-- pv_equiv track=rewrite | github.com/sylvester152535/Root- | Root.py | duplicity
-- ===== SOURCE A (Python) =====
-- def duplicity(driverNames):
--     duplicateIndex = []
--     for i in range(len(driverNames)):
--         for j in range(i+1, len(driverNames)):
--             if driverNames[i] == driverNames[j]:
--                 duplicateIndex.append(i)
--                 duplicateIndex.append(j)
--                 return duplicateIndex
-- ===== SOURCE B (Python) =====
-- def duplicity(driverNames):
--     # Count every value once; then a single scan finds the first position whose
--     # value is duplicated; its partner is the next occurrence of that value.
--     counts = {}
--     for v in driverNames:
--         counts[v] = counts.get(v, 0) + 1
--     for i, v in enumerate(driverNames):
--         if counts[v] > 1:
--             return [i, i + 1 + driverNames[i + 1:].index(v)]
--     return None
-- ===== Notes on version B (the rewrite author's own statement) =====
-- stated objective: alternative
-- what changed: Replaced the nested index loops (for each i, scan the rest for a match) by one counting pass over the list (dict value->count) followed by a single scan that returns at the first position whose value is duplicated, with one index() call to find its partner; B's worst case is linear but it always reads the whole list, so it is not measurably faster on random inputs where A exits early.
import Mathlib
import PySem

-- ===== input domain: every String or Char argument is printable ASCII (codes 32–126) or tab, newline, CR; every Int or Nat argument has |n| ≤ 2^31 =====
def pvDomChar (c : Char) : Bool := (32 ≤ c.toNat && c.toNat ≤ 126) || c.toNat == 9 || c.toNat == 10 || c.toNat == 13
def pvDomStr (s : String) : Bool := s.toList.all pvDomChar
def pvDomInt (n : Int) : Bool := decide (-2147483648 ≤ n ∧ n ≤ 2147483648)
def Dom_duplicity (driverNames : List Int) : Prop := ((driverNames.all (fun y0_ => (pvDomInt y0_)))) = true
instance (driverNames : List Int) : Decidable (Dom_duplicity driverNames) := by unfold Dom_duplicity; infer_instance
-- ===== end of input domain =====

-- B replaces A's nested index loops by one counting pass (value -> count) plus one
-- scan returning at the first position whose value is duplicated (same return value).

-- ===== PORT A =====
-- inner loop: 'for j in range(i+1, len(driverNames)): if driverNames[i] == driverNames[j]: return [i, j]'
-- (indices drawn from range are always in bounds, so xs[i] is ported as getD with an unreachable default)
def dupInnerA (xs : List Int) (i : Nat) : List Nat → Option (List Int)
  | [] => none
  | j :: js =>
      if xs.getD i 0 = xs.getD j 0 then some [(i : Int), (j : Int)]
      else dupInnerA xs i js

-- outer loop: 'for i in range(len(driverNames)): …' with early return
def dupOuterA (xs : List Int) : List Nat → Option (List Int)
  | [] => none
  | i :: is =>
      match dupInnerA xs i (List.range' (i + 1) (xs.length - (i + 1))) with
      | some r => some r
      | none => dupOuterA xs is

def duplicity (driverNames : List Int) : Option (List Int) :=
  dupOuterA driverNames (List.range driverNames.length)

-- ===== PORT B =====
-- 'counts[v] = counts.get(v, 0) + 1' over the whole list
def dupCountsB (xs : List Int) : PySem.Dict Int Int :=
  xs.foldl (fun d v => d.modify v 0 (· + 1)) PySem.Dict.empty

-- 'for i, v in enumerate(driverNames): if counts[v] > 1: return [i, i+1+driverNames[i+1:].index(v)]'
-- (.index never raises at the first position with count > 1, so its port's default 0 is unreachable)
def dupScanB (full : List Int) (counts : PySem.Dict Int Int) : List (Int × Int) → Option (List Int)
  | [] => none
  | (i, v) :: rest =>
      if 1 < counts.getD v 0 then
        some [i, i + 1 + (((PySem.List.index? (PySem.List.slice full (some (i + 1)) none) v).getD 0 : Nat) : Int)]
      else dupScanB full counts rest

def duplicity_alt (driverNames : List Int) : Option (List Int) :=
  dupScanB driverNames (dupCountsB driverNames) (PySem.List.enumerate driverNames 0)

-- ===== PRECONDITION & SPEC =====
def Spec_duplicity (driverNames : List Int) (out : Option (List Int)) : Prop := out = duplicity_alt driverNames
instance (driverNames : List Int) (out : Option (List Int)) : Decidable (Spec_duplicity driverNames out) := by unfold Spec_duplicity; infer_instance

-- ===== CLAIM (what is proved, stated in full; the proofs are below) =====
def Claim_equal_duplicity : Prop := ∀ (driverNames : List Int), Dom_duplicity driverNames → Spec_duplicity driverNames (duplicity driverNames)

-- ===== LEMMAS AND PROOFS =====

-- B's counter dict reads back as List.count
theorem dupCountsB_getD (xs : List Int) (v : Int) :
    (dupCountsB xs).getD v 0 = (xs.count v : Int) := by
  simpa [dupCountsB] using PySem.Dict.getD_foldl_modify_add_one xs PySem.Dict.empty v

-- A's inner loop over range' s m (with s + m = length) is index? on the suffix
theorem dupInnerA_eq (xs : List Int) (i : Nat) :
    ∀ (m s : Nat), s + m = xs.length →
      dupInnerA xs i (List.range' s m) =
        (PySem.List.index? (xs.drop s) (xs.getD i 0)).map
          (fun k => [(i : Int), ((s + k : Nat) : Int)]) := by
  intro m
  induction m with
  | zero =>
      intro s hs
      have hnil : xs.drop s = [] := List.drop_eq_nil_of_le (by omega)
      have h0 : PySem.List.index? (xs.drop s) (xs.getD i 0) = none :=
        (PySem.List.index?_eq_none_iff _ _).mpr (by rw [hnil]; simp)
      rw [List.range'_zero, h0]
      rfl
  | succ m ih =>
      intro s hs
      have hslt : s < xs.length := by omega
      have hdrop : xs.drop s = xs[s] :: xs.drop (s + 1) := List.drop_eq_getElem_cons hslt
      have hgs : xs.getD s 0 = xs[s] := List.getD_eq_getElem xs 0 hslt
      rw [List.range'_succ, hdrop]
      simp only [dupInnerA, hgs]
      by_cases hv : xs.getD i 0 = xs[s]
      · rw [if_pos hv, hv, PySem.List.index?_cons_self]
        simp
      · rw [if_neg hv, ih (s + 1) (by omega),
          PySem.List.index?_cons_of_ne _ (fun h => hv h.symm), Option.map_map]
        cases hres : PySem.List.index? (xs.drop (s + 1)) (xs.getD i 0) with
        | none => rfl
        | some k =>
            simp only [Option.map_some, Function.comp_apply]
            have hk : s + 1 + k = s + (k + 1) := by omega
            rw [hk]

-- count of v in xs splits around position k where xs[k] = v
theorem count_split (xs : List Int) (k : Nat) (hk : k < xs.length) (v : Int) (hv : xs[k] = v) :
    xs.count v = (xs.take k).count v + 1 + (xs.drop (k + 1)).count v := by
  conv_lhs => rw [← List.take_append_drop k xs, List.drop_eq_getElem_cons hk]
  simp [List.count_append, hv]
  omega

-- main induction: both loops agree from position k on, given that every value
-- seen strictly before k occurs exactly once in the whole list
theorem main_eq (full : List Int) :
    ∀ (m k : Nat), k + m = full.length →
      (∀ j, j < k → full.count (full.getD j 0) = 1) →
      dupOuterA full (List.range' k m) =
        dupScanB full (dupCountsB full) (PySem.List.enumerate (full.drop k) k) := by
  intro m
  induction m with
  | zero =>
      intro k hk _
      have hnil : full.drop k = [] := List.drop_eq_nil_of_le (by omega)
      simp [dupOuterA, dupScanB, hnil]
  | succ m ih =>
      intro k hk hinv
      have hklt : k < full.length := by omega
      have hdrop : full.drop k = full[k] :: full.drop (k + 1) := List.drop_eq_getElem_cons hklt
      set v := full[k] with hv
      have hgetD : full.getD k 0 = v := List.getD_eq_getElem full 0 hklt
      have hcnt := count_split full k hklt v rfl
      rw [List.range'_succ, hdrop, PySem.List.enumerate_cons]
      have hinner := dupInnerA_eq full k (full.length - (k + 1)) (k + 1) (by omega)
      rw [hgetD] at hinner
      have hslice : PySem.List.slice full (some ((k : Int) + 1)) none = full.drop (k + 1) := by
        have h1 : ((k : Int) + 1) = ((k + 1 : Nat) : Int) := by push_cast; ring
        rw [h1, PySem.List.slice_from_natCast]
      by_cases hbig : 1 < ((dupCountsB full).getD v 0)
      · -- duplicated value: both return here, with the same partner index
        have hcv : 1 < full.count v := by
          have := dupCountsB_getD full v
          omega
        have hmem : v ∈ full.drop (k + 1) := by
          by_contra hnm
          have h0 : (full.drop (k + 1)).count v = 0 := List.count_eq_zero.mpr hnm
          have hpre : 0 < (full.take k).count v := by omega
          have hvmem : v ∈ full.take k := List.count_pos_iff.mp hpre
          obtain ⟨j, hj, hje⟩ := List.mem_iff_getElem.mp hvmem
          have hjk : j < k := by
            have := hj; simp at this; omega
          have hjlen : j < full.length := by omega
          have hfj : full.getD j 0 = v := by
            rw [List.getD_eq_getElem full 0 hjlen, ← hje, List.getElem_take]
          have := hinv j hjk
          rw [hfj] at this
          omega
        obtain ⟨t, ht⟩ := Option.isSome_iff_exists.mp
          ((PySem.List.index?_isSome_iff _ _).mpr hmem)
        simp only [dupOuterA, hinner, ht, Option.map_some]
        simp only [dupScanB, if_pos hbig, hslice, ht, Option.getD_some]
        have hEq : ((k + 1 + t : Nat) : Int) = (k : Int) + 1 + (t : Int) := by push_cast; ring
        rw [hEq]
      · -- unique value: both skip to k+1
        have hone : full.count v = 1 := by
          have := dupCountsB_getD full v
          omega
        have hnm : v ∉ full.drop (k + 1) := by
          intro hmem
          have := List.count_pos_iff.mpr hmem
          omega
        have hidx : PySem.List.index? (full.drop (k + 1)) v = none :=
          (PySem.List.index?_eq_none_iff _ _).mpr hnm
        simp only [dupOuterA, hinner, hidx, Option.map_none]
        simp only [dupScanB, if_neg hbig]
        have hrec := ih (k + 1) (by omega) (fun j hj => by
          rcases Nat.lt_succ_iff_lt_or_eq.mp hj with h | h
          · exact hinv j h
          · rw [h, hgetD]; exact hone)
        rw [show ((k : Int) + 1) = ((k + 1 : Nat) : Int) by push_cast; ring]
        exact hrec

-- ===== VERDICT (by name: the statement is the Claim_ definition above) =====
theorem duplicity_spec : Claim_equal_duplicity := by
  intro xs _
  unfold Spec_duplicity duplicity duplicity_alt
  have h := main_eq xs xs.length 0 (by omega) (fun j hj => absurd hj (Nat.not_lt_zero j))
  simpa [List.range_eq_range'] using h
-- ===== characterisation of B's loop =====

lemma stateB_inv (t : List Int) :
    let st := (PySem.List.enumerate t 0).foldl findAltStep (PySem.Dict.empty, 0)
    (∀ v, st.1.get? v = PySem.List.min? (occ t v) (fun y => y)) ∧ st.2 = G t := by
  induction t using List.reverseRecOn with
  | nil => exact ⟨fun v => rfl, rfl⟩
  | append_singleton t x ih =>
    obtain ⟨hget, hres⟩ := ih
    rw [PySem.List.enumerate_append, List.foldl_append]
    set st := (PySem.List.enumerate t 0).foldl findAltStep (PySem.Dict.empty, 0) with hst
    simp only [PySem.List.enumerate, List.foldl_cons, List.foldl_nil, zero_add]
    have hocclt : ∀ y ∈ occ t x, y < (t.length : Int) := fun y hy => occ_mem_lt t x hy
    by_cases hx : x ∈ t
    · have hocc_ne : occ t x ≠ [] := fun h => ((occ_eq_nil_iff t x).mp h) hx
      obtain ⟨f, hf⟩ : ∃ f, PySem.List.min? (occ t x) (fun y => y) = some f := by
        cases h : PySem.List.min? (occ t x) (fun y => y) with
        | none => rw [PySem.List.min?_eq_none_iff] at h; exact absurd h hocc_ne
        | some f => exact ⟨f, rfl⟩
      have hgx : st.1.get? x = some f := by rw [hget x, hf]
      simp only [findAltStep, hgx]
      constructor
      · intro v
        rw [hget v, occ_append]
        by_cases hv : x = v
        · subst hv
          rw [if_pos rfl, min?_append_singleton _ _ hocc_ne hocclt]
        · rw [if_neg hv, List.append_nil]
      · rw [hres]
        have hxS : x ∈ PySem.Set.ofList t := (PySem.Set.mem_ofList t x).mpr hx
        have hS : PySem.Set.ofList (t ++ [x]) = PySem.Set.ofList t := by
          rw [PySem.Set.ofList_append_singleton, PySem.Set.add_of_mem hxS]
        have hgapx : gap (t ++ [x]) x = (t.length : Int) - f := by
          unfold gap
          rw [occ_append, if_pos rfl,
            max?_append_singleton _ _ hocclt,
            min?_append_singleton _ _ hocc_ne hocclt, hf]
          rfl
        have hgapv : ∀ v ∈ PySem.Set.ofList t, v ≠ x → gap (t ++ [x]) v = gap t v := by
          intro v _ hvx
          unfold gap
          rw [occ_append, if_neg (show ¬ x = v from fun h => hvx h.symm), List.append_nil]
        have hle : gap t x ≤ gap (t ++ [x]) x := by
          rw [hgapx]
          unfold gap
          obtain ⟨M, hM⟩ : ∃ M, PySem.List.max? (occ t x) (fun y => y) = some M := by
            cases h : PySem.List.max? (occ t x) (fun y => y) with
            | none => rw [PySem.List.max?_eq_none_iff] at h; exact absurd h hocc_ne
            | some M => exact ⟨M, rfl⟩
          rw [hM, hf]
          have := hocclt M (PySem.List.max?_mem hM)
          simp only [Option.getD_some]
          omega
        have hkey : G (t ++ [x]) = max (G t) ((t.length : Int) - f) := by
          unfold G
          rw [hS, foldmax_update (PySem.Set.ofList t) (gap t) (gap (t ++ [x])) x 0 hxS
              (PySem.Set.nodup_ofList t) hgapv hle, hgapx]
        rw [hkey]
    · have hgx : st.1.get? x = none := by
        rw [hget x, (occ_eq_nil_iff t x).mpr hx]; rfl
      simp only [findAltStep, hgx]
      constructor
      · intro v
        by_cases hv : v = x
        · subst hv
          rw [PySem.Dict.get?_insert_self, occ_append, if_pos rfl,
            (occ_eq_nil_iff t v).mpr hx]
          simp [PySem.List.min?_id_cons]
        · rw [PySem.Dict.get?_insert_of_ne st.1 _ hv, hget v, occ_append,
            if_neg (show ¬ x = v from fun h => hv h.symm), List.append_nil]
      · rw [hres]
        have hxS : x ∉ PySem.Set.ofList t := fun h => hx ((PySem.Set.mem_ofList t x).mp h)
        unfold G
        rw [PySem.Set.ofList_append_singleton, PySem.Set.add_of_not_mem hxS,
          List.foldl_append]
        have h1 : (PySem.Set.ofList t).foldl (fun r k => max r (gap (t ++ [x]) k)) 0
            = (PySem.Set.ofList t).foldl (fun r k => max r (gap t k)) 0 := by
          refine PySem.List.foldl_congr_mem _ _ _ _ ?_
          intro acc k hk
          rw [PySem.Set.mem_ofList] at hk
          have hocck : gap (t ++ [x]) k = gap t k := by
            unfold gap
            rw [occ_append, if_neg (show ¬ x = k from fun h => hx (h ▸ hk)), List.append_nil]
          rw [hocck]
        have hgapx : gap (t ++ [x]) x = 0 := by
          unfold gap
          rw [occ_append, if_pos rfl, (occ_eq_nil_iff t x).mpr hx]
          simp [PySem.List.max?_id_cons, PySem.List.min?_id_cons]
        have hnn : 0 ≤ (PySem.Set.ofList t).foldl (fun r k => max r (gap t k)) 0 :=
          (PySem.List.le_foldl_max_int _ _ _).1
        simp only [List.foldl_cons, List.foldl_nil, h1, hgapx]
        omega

§

### EXERCISE AIM
Give the number of lines that hold the word "every" in these records, with nothing added.

### WRITTEN RESPONSE
3